-- pv_equiv track=rewrite | github.com/jayzane/leetcodePy | sort/1370_sort_string.py | sortString3
-- ===== SOURCE A (Python) =====
-- def sortString3(s: str) -> str:
--     def sort_func3(data, asc):
--         minv = min(data)
--         maxv = max(data)
--         tmp = [0 for _ in range(maxv - minv + 1)]
--         res = [0 for _ in range(len(data))]
--         if asc:
--             index_f = lambda x: x - minv
--         else:
--             index_f = lambda x: maxv - x
--         for i in data:
--             tmp[index_f(i)] += 1
--         for i in range(1, len(tmp)):
--             tmp[i] += tmp[i - 1]
--         for i in data:
--             res[tmp[index_f(i)] - 1] = i
--             tmp[index_f(i)] -= 1
--         return res
--
--     def sort(arr):
--         arr = sort_func3(arr, asc=False)
--         res = []
--         while arr:
--             last_val = None
--             tmp = []
--             while arr:
--                 a = arr.pop()
--                 if last_val != a:
--                     res.append(a)
--                     last_val = a
--                 else:
--                     tmp.append(a)
--             arr = tmp
--         return res
--
--     array = [ord(s1) for s1 in s]
--     result = sort(array)
--     return ''.join(map(lambda x: chr(x), result))
-- ===== SOURCE B (Python) =====
-- def sortString3(s: str) -> str:
--     # Count each character once, then emit round by round: round r outputs the
--     # distinct characters still having more than r copies, ascending on even
--     # rounds and descending on odd rounds.
--     if not s:
--         return ""
--     counts = {}
--     for ch in s:
--         counts[ch] = counts.get(ch, 0) + 1
--     keys = sorted(counts)
--     m = max(counts.values())
--     out = []
--     for r in range(m):
--         order = keys if r % 2 == 0 else reversed(keys)
--         out.extend(ch for ch in order if counts[ch] > r)
--     return ''.join(out)
-- ===== Notes on version B (the rewrite author's own statement) =====
-- stated objective: faster
-- what changed: Replaces A's hand-written counting sort plus repeated pop-and-dedup passes over the remaining multiset by a single frequency count and direct per-round emission: round r outputs the sorted distinct characters whose count exceeds r, ascending on even rounds, descending on odd rounds.
import Mathlib
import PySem

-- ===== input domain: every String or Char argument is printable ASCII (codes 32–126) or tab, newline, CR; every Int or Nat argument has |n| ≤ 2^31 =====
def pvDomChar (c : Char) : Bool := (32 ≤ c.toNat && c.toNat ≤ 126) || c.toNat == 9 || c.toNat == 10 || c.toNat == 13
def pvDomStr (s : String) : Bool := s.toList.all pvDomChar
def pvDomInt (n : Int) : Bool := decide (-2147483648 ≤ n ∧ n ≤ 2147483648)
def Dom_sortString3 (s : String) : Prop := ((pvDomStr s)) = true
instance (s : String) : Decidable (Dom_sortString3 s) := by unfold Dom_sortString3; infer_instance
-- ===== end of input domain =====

_ _ _ _

WHAT YOU ARE ASKED TO DO
Give back exactly the lines starting at the one with "instance (s : String)" and running to the end of the listing. Include both ends.

OUTPUT FOR THIS EXERCISE
instance (s : String) : Decidable (Dom_sortString3 s) := by unfold Dom_sortString3; infer_instance
-- ===== end of input domain =====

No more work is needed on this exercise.